Apple loses bid to disqualify antitrust monitor – U.S. court.    The U.S. Court of Appeals has rejected Apple’s bid to disqualify an antitrust compliance monitor appointed after the technology giant was found liable for conspiring with five publishers to raise e-book prices.  Although the appellate court said some of the charges against monitor Michael Bromwich gave it “pause,” the court held that Judge Denise Cote did not abuse her discretion in rejecting Apple’s bid to end his two-year appointment early.

As Facebook Sweeps Across Europe, Regulators Gird for Battle.  In recent months, European regulators have placing Facebook under the microscope.  While one arm of the European Union is looking into whether Facebook and other tech companies unfairly favor their own services over those of rivals, at least five data protection watchdogs across the region are questioning Facebook’s privacy settings.  Plus, in a case that could have broad implications for many tech companies, the European Union’s top court will issue a preliminary decision next month on whether Facebook can continue transferring user data between Europe and the United States.

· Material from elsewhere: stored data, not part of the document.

theorem pv_core (u : String) :
    (let res : Option String :=
      ["http://", "https://"].foldl (fun acc scheme =>
        ["www.", ""].foldl (fun acc2 subdomain =>
          ["huggingface.co"].foldl (fun acc3 domain =>
            match acc3 with
            | some r => some r
            | none =>
              let pre := scheme ++ subdomain ++ domain ++ "/"
              if PySem.Str.startswith u pre then
                some (pvTail2 (PySem.Str.stripChars
                        (PySem.Str.slice u (some (PySem.Str.len pre)) none) "/"))
              else none) acc2) acc) none
     res.getD (pvTail2 u))
    =
    (let parts := (PySem.Str.split? u "/").getD []
     match parts with
     | p0 :: p1 :: p2 :: p3 :: rest =>
       if (p0 == "http:" || p0 == "https:") && p1 == ""
           && (p2 == "huggingface.co" || p2 == "www.huggingface.co") then
         let tail := (p3 :: rest).dropWhile (· == "")
         let tail := (tail.reverse.dropWhile (· == "")).reverse
         PySem.Str.join "/" (PySem.List.slice tail none (some 2))
       else PySem.Str.join "/" (PySem.List.slice parts none (some 2))
     | _ => PySem.Str.join "/" (PySem.List.slice parts none (some 2))) := by
  have e1 : ("http://" ++ "www." ++ "huggingface.co" ++ "/" : String)
      = "http://www.huggingface.co/" := rfl
  have e2 : ("http://" ++ "" ++ "huggingface.co" ++ "/" : String)
      = "http://huggingface.co/" := rfl
  have e3 : ("https://" ++ "www." ++ "huggingface.co" ++ "/" : String)
      = "https://www.huggingface.co/" := rfl
  have e4 : ("https://" ++ "" ++ "huggingface.co" ++ "/" : String)
      = "https://huggingface.co/" := rfl
  have hiff1 := pvSW_iff u "http://www.huggingface.co/" "http:".toList
      "www.huggingface.co".toList (by decide) (by decide) (by decide)
  have hiff2 := pvSW_iff u "http://huggingface.co/" "http:".toList
      "huggingface.co".toList (by decide) (by decide) (by decide)
  have hiff3 := pvSW_iff u "https://www.huggingface.co/" "https:".toList
      "www.huggingface.co".toList (by decide) (by decide) (by decide)
  have hiff4 := pvSW_iff u "https://huggingface.co/" "https:".toList
      "huggingface.co".toList (by decide) (by decide) (by decide)
  rw [pvParts u]
  rcases hs : pvSplit u.toList with _ | ⟨p0, _ | ⟨p1, _ | ⟨p2, _ | ⟨p3, tl⟩⟩⟩⟩
  -- fewer than four segments: no prefix can match, both sides fall through
  case nil =>
    have h1 : PySem.Str.startswith u "http://www.huggingface.co/" = false := by
      rw [Bool.eq_false_iff]; intro h
      obtain ⟨l, hl, -⟩ := hiff1.mp h; rw [hs] at hl; simp at hl
    have h2 : PySem.Str.startswith u "http://huggingface.co/" = false := by
      rw [Bool.eq_false_iff]; intro h
      obtain ⟨l, hl, -⟩ := hiff2.mp h; rw [hs] at hl; simp at hl
    have h3 : PySem.Str.startswith u "https://www.huggingface.co/" = false := by
      rw [Bool.eq_false_iff]; intro h
      obtain ⟨l, hl, -⟩ := hiff3.mp h; rw [hs] at hl; simp at hl
    have h4 : PySem.Str.startswith u "https://huggingface.co/" = false := by
      rw [Bool.eq_false_iff]; intro h
      obtain ⟨l, hl, -⟩ := hiff4.mp h; rw [hs] at hl; simp at hl
    simp only [List.foldl_cons, List.foldl_nil, e1, e2, e3, e4, h1, h2, h3, h4,
      Bool.false_eq_true, if_false, Option.getD_none, List.map_nil]
    rw [← String.toList_inj, pvTail2_toList, hs,
        show (PySem.Str.join "/" (PySem.List.slice ([] : List String) none (some 2)))
          = PySem.Str.join "/" (PySem.List.slice (List.map String.ofList []) none (some 2))
          from rfl,
        pvJoinTake2_toList]
  case cons.nil =>
    have h1 : PySem.Str.startswith u "http://www.huggingface.co/" = false := by
      rw [Bool.eq_false_iff]; intro h
      obtain ⟨l, hl, -⟩ := hiff1.mp h; rw [hs] at hl; simp at hl
    have h2 : PySem.Str.startswith u "http://huggingface.co/" = false := by
      rw [Bool.eq_false_iff]; intro h
      obtain ⟨l, hl, -⟩ := hiff2.mp h; rw [hs] at hl; simp at hl
    have h3 : PySem.Str.startswith u "https://www.huggingface.co/" = false := by
      rw [Bool.eq_false_iff]; intro h
      obtain ⟨l, hl, -⟩ := hiff3.mp h; rw [hs] at hl; simp at hl
    have h4 : PySem.Str.startswith u "https://huggingface.co/" = false := by
      rw [Bool.eq_false_iff]; intro h
      obtain ⟨l, hl, -⟩ := hiff4.mp h; rw [hs] at hl; simp at hl
    simp only [List.foldl_cons, List.foldl_nil, e1, e2, e3, e4, h1, h2, h3, h4,
      Bool.false_eq_true, if_false, Option.getD_none, List.map_cons, List.map_nil]
    rw [← String.toList_inj, pvTail2_toList, hs,
        show (PySem.Str.join "/" (PySem.List.slice [String.ofList p0] none (some 2)))
          = PySem.Str.join "/" (PySem.List.slice (List.map String.ofList [p0]) none (some 2))
          from rfl,
        pvJoinTake2_toList]
  case cons.cons.nil =>
    have h1 : PySem.Str.startswith u "http://www.huggingface.co/" = false := by
      rw [Bool.eq_false_iff]; intro h
      obtain ⟨l, hl, -⟩ := hiff1.mp h; rw [hs] at hl; simp at hl
    have h2 : PySem.Str.startswith u "http://huggingface.co/" = false := by
      rw [Bool.eq_false_iff]; intro h
      obtain ⟨l, hl, -⟩ := hiff2.mp h; rw [hs] at hl; simp at hl
    have h3 : PySem.Str.startswith u "https://www.huggingface.co/" = false := by
      rw [Bool.eq_false_iff]; intro h
      obtain ⟨l, hl, -⟩ := hiff3.mp h; rw [hs] at hl; simp at hl
    have h4 : PySem.Str.startswith u "https://huggingface.co/" = false := by
      rw [Bool.eq_false_iff]; intro h
      obtain ⟨l, hl, -⟩ := hiff4.mp h; rw [hs] at hl; simp at hl
    simp only [List.foldl_cons, List.foldl_nil, e1, e2, e3, e4, h1, h2, h3, h4,
      Bool.false_eq_true, if_false, Option.getD_none, List.map_cons, List.map_nil]
    rw [← String.toList_inj, pvTail2_toList, hs,
        show (PySem.Str.join "/" (PySem.List.slice [String.ofList p0, String.ofList p1] none (some 2)))
          = PySem.Str.join "/" (PySem.List.slice (List.map String.ofList [p0, p1]) none (some 2))
          from rfl,
        pvJoinTake2_toList]
  case cons.cons.cons.nil =>
    have h1 : PySem.Str.startswith u "http://www.huggingface.co/" = false := by
      rw [Bool.eq_false_iff]; intro h
      obtain ⟨l, hl, hne⟩ := hiff1.mp h; rw [hs] at hl; simp at hl
      exact hne hl.2.2.2
    have h2 : PySem.Str.startswith u "http://huggingface.co/" = false := by
      rw [Bool.eq_false_iff]; intro h
      obtain ⟨l, hl, hne⟩ := hiff2.mp h; rw [hs] at hl; simp at hl
      exact hne hl.2.2.2
    have h3 : PySem.Str.startswith u "https://www.huggingface.co/" = false := by
      rw [Bool.eq_false_iff]; intro h
      obtain ⟨l, hl, hne⟩ := hiff3.mp h; rw [hs] at hl; simp at hl
      exact hne hl.2.2.2
    have h4 : PySem.Str.startswith u "https://huggingface.co/" = false := by
      rw [Bool.eq_false_iff]; intro h
      obtain ⟨l, hl, hne⟩ := hiff4.mp h; rw [hs] at hl; simp at hl
      exact hne hl.2.2.2
    simp only [List.foldl_cons, List.foldl_nil, e1, e2, e3, e4, h1, h2, h3, h4,
      Bool.false_eq_true, if_false, Option.getD_none, List.map_cons, List.map_nil]
    rw [← String.toList_inj, pvTail2_toList, hs,
        show (PySem.Str.join "/" (PySem.List.slice
            [String.ofList p0, String.ofList p1, String.ofList p2] none (some 2)))
          = PySem.Str.join "/" (PySem.List.slice (List.map String.ofList [p0, p1, p2]) none (some 2))
          from rfl,
        pvJoinTake2_toList]
  case cons.cons.cons.cons =>
    simp only [List.map_cons]
    by_cases hg : (p0 = "http:".toList ∨ p0 = "https:".toList) ∧ p1 = []
        ∧ (p2 = "huggingface.co".toList ∨ p2 = "www.huggingface.co".toList)
    · obtain ⟨hp0, hp1, hp2⟩ := hg
      subst hp1
      rcases hp0 with hp0 | hp0 <;> rcases hp2 with hp2 | hp2 <;> subst hp0 <;> subst hp2
      · -- http: / huggingface.co
        have h2 : PySem.Str.startswith u "http://huggingface.co/" = true :=
          hiff2.mpr ⟨p3 :: tl, hs, by simp⟩
        have h1 : PySem.Str.startswith u "http://www.huggingface.co/" = false := by
          rw [Bool.eq_false_iff]; intro h
          obtain ⟨l, hl, -⟩ := hiff1.mp h; rw [hs] at hl; simp at hl
        simp only [List.foldl_cons, List.foldl_nil, e1, e2, h1, h2,
          Bool.false_eq_true, if_false, if_true, Option.getD_some]
        rw [pvMatch_val u "http://huggingface.co/" "http:".toList
            "huggingface.co".toList p3 tl (by decide) hs]
        simp
      · -- http: / www.huggingface.co
        have h1 : PySem.Str.startswith u "http://www.huggingface.co/" = true :=
          hiff1.mpr ⟨p3 :: tl, hs, by simp⟩
        simp only [List.foldl_cons, List.foldl_nil, e1, h1,
          if_true, Option.getD_some]
        rw [pvMatch_val u "http://www.huggingface.co/" "http:".toList
            "www.huggingface.co".toList p3 tl (by decide) hs]
        simp
      · -- https: / huggingface.co
        have h4 : PySem.Str.startswith u "https://huggingface.co/" = true :=
          hiff4.mpr ⟨p3 :: tl, hs, by simp⟩
        have h1 : PySem.Str.startswith u "http://www.huggingface.co/" = false := by
          rw [Bool.eq_false_iff]; intro h
          obtain ⟨l, hl, -⟩ := hiff1.mp h; rw [hs] at hl; simp at hl
        have h2 : PySem.Str.startswith u "http://huggingface.co/" = false := by
          rw [Bool.eq_false_iff]; intro h
          obtain ⟨l, hl, -⟩ := hiff2.mp h; rw [hs] at hl; simp at hl
        have h3 : PySem.Str.startswith u "https://www.huggingface.co/" = false := by
          rw [Bool.eq_false_iff]; intro h
          obtain ⟨l, hl, -⟩ := hiff3.mp h; rw [hs] at hl; simp at hl
        simp only [List.foldl_cons, List.foldl_nil, e1, e2, e3, e4, h1, h2, h3, h4,
          Bool.false_eq_true, if_false, if_true, Option.getD_some]
        rw [pvMatch_val u "https://huggingface.co/" "https:".toList
            "huggingface.co".toList p3 tl (by decide) hs]
        simp
      · -- https: / www.huggingface.co
        have h3 : PySem.Str.startswith u "https://www.huggingface.co/" = true :=
          hiff3.mpr ⟨p3 :: tl, hs, by simp⟩
        have h1 : PySem.Str.startswith u "http://www.huggingface.co/" = false := by
          rw [Bool.eq_false_iff]; intro h
          obtain ⟨l, hl, -⟩ := hiff1.mp h; rw [hs] at hl; simp at hl
        have h2 : PySem.Str.startswith u "http://huggingface.co/" = false := by
          rw [Bool.eq_false_iff]; intro h
          obtain ⟨l, hl, -⟩ := hiff2.mp h; rw [hs] at hl; simp at hl
        simp only [List.foldl_cons, List.foldl_nil, e1, e2, e3, h1, h2, h3,
          Bool.false_eq_true, if_false, if_true, Option.getD_some]
        rw [pvMatch_val u "https://www.huggingface.co/" "https:".toList
            "www.huggingface.co".toList p3 tl (by decide) hs]
        simp
    · -- four segments but not the huggingface shape
      have h1 : PySem.Str.startswith u "http://www.huggingface.co/" = false := by
        rw [Bool.eq_false_iff]; intro h
        obtain ⟨l, hl, -⟩ := hiff1.mp h; rw [hs] at hl; simp at hl
        exact hg ⟨Or.inl hl.1, hl.2.1, Or.inr hl.2.2.1⟩
      have h2 : PySem.Str.startswith u "http://huggingface.co/" = false := by
        rw [Bool.eq_false_iff]; intro h
        obtain ⟨l, hl, -⟩ := hiff2.mp h; rw [hs] at hl; simp at hl
        exact hg ⟨Or.inl hl.1, hl.2.1, Or.inl hl.2.2.1⟩
      have h3 : PySem.Str.startswith u "https://www.huggingface.co/" = false := by
        rw [Bool.eq_false_iff]; intro h
        obtain ⟨l, hl, -⟩ := hiff3.mp h; rw [hs] at hl; simp at hl
        exact hg ⟨Or.inr hl.1, hl.2.1, Or.inr hl.2.2.1⟩
      have h4 : PySem.Str.startswith u "https://huggingface.co/" = false := by
        rw [Bool.eq_false_iff]; intro h
        obtain ⟨l, hl, -⟩ := hiff4.mp h; rw [hs] at hl; simp at hl
        exact hg ⟨Or.inr hl.1, hl.2.1, Or.inl hl.2.2.1⟩
      have hcond : ((String.ofList p0 == "http:" || String.ofList p0 == "https:")
          && String.ofList p1 == ""
          && (String.ofList p2 == "huggingface.co" || String.ofList p2 == "www.huggingface.co"))
          = false := by
        rw [Bool.eq_false_iff]; intro h
        rw [pvOfList_beq, pvOfList_beq, pvOfList_beq, pvOfList_beq, pvOfList_beq] at h
        simp only [Bool.and_eq_true, Bool.or_eq_true, beq_iff_eq] at h
        exact hg ⟨h.1.1, h.1.2, h.2⟩
      simp only [List.foldl_cons, List.foldl_nil, e1, e2, e3, e4, h1, h2, h3, h4,
        Bool.false_eq_true, if_false, Option.getD_none, hcond]
      rw [← String.toList_inj, pvTail2_toList, hs,
          show (PySem.Str.join "/" (PySem.List.slice
              (String.ofList p0 :: String.ofList p1 :: String.ofList p2 :: String.ofList p3
                :: List.map String.ofList tl) none (some 2)))
            = PySem.Str.join "/" (PySem.List.slice
                (List.map String.ofList (p0 :: p1 :: p2 :: p3 :: tl)) none (some 2))
            from rfl,
          pvJoinTake2_toList]
-- pv_equiv track=rewrite | github.com/fteufel/DeepPeptide | evaluation/measure_performance.py | convert_path_to_peptide_borders
-- ===== SOURCE A (Python) =====
-- from typing import List, Tuple
--
-- def convert_path_to_peptide_borders(pred: List[int], start_state, stop_state, offset: int=0) -> List[Tuple[int,int]]:
--     '''Given a sequence of states, find the borders of contiguous peptide segments.
--        Offset adds a constant to all coordinates (1-based indexing in uniprot)
--     '''
--
--     seq_peptides = []
--     is_peptide = False
--
--     for pos, p in enumerate(pred):
--
--         if p == start_state and not is_peptide: # open a new peptide
--             is_peptide = True
--             peptide_start = pos
--
--         # Close the peptide at the position that has the stop state. (can restart peptide immediately without NO-peptide gap.)
--         elif p == stop_state and is_peptide: #close the peptide
--             is_peptide = False
--             seq_peptides.append((peptide_start +offset, pos +offset))
--         else:
--             pass # for positions that are not start_state or stop_state, do nothing.
--
--     # close the last peptide if same as sequence end.
--     if is_peptide:
--         seq_peptides.append((peptide_start +offset,pos +offset))
--
--     return seq_peptides
-- ===== SOURCE B (Python) =====
-- from typing import List, Tuple
--
-- def convert_path_to_peptide_borders(pred: List[int], start_state, stop_state, offset: int=0) -> List[Tuple[int,int]]:
--     '''Nested-scan decomposition: locate the next start_state, then scan forward
--        for its matching stop_state; flush a trailing open peptide at the end.'''
--     res = []
--     n = len(pred)
--     i = 0
--     while i < n:
--         if pred[i] == start_state:
--             j = i + 1
--             while j < n and pred[j] != stop_state:
--                 j += 1
--             if j < n:
--                 res.append((i + offset, j + offset))
--                 i = j + 1
--             else:
--                 res.append((i + offset, n - 1 + offset))
--                 break
--         else:
--             i += 1
--     return res
-- ===== Notes on version B (the rewrite author's own statement) =====
-- stated objective: alternative
-- what changed: Replaced A's single flag-carrying toggle pass with a nested-scan decomposition: an outer loop locates the next start_state and an inner loop finds its matching stop_state (or flushes a trailing open peptide), resuming after the close position.
import Mathlib
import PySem

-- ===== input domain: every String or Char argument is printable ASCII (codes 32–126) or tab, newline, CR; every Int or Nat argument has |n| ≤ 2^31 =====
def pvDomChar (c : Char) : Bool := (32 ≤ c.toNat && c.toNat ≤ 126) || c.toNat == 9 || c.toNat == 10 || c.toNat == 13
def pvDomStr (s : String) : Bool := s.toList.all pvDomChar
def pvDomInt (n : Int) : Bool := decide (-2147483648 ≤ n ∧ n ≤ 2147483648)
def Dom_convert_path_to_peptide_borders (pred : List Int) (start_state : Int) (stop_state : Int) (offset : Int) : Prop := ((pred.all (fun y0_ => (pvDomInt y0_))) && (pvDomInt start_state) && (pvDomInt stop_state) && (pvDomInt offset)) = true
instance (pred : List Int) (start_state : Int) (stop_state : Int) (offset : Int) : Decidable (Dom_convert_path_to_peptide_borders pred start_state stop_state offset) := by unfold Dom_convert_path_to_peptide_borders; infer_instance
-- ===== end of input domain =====

-- B replaces A's single toggle pass by a locate-start / locate-stop nested scan (alternative decomposition, same cost).

-- ===== PORT A =====
-- state: (seq_peptides, is_peptide, peptide_start); after the loop Python's `pos` is pred.length - 1.
def convert_path_to_peptide_borders (pred : List Int) (start_state : Int) (stop_state : Int) (offset : Int) : List (Int × Int) :=
  let st := (PySem.List.enumerate pred).foldl
    (fun (s : List (Int × Int) × Bool × Int) (pp : Int × Int) =>
      if pp.2 = start_state ∧ ¬ s.2.1 then (s.1, true, pp.1)
      else if pp.2 = stop_state ∧ s.2.1 then (s.1 ++ [(s.2.2 + offset, pp.1 + offset)], false, s.2.2)
      else s)
    ([], false, 0)
  if st.2.1 then st.1 ++ [(st.2.2 + offset, ((pred.length : Int) - 1) + offset)] else st.1

-- ===== PORT B =====
-- inner while loop of Source B: scan l for the first stop_state; some (index, remainder after it) or none
def pvFindStop (stop_state : Int) (l : List Int) (j : Int) : Option (Int × List Int) :=
  match l with
  | [] => none
  | q :: rest => if q = stop_state then some (j, rest) else pvFindStop stop_state rest (j + 1)

theorem pvFindStop_length {stop_state : Int} : ∀ (l : List Int) (j j' : Int) (r : List Int),
    pvFindStop stop_state l j = some (j', r) → r.length < l.length := by
  intro l
  induction l with
  | nil => intro j j' r h; simp [pvFindStop] at h
  | cons q rest ih =>
    intro j j' r h
    simp only [pvFindStop] at h
    split at h
    · simp at h; simp [h.2]
    · exact Nat.lt_succ_of_lt (ih (j + 1) j' r h)

-- outer while loop of Source B over the remaining suffix l (current index i, `last` = n - 1)
def pvScan (start_state stop_state offset last : Int) (l : List Int) (i : Int) : List (Int × Int) :=
  match h : l with
  | [] => []
  | p :: rest =>
    if p = start_state then
      match hf : pvFindStop stop_state rest (i + 1) with
      | some (j, rest') => (i + offset, j + offset) :: pvScan start_state stop_state offset last rest' (j + 1)
      | none => [(i + offset, last + offset)]
    else pvScan start_state stop_state offset last rest (i + 1)
termination_by l.length
decreasing_by
  · exact Nat.lt_succ_of_lt (pvFindStop_length rest (i + 1) j rest' hf)
  · simp

def convert_path_to_peptide_borders_alt (pred : List Int) (start_state : Int) (stop_state : Int) (offset : Int) : List (Int × Int) :=
  pvScan start_state stop_state offset ((pred.length : Int) - 1) pred 0

-- ===== PRECONDITION & SPEC =====
def Spec_convert_path_to_peptide_borders (pred : List Int) (start_state : Int) (stop_state : Int) (offset : Int) (out : List (Int × Int)) : Prop := out = convert_path_to_peptide_borders_alt pred start_state stop_state offset
instance (pred : List Int) (start_state : Int) (stop_state : Int) (offset : Int) (out : List (Int × Int)) : Decidable (Spec_convert_path_to_peptide_borders pred start_state stop_state offset out) := by unfold Spec_convert_path_to_peptide_borders; infer_instance

-- ===== CLAIM (what is proved, stated in full; the proofs are below) =====
def Claim_equal_convert_path_to_peptide_borders : Prop := ∀ (pred : List Int) (start_state : Int) (stop_state : Int) (offset : Int), Dom_convert_path_to_peptide_borders pred start_state stop_state offset → Spec_convert_path_to_peptide_borders pred start_state stop_state offset (convert_path_to_peptide_borders pred start_state stop_state offset)

-- ===== LEMMAS AND PROOFS =====

-- A's loop body, abstracted for the proof
def pvStepA (start_state stop_state offset : Int) (s : List (Int × Int) × Bool × Int) (pp : Int × Int) : List (Int × Int) × Bool × Int :=
  if pp.2 = start_state ∧ ¬ s.2.1 then (s.1, true, pp.1)
  else if pp.2 = stop_state ∧ s.2.1 then (s.1 ++ [(s.2.2 + offset, pp.1 + offset)], false, s.2.2)
  else s

-- A's epilogue: flush the open peptide at `last`
def pvFin (offset last : Int) (s : List (Int × Int) × Bool × Int) : List (Int × Int) :=
  if s.2.1 then s.1 ++ [(s.2.2 + offset, last + offset)] else s.1

-- B's open-peptide continuation, as a function of the remaining suffix
def pvOpen (start_state stop_state offset last : Int) (l : List Int) (j ps : Int) : List (Int × Int) :=
  match pvFindStop stop_state l j with
  | some (j', rest') => (ps + offset, j' + offset) :: pvScan start_state stop_state offset last rest' (j' + 1)
  | none => [(ps + offset, last + offset)]

theorem pvMain (start_state stop_state offset last : Int) :
    ∀ (n : Nat) (l : List Int), l.length ≤ n → ∀ (k : Int) (acc : List (Int × Int)) (isp : Bool) (ps : Int),
    pvFin offset last ((PySem.List.enumerate l k).foldl (pvStepA start_state stop_state offset) (acc, isp, ps))
      = acc ++ (if isp then pvOpen start_state stop_state offset last l k ps
                else pvScan start_state stop_state offset last l k) := by
  intro n
  induction n with
  | zero =>
    intro l hl k acc isp ps
    have : l = [] := List.eq_nil_of_length_eq_zero (Nat.le_zero.mp hl)
    subst this
    cases isp <;> simp [PySem.List.enumerate_nil, pvFin, pvOpen, pvScan, pvFindStop]
  | succ n ih =>
    intro l hl k acc isp ps
    cases l with
    | nil => cases isp <;> simp [PySem.List.enumerate_nil, pvFin, pvOpen, pvScan, pvFindStop]
    | cons p rest =>
      have hr : rest.length ≤ n := Nat.le_of_succ_le_succ hl
      rw [PySem.List.enumerate_cons, List.foldl_cons]
      cases isp with
      | false =>
        by_cases hs : p = start_state
        · have hstep : pvStepA start_state stop_state offset (acc, false, ps) (k, p) = (acc, true, k) := by
            simp [pvStepA, hs]
          rw [hstep, ih rest hr (k + 1) acc true k]
          simp only [if_true, pvOpen]
          rw [pvScan]
          simp [hs]
          cases pvFindStop stop_state rest (k + 1) <;> rfl
        · have hstep : pvStepA start_state stop_state offset (acc, false, ps) (k, p) = (acc, false, ps) := by
            simp [pvStepA, hs]
          rw [hstep, ih rest hr (k + 1) acc false ps]
          simp [pvScan, hs]
      | true =>
        by_cases ht : p = stop_state
        · have hstep : pvStepA start_state stop_state offset (acc, true, ps) (k, p)
              = (acc ++ [(ps + offset, k + offset)], false, ps) := by
            simp [pvStepA, ht]
          rw [hstep, ih rest hr (k + 1) (acc ++ [(ps + offset, k + offset)]) false ps]
          simp [pvOpen, pvFindStop, ht]
        · have hstep : pvStepA start_state stop_state offset (acc, true, ps) (k, p) = (acc, true, ps) := by
            simp [pvStepA, ht]
          rw [hstep, ih rest hr (k + 1) acc true ps]
          simp [pvOpen, pvFindStop, ht]

theorem portA_eq (pred : List Int) (start_state stop_state offset : Int) :
    convert_path_to_peptide_borders pred start_state stop_state offset
      = pvFin offset ((pred.length : Int) - 1)
          ((PySem.List.enumerate pred).foldl (pvStepA start_state stop_state offset) ([], false, 0)) := by
  rfl

-- ===== VERDICT (by name: the statement is the Claim_ definition above) =====
theorem convert_path_to_peptide_borders_spec : Claim_equal_convert_path_to_peptide_borders := by
  intro pred start_state stop_state offset _
  unfold Spec_convert_path_to_peptide_borders convert_path_to_peptide_borders_alt
  rw [portA_eq]
  have := pvMain start_state stop_state offset ((pred.length : Int) - 1) pred.length pred le_rfl 0 [] false 0
  simpa using this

Reynolds American wins U.S. antitrust approval to buy rival Lorillard.   Reynolds American has won U.S. antitrust approval to buy smaller rival Lorillard in a $27.4 billion deal that would combine the No. 2 and No. 3 U.S. cigarette companies.  The Federal Trade Commission said it would allow the acquisition to go forward on condition that the companies sell four cigarette brands – Winston, Kool, Salem and Maverick, which will be purchased by Imperial Tobacco Group.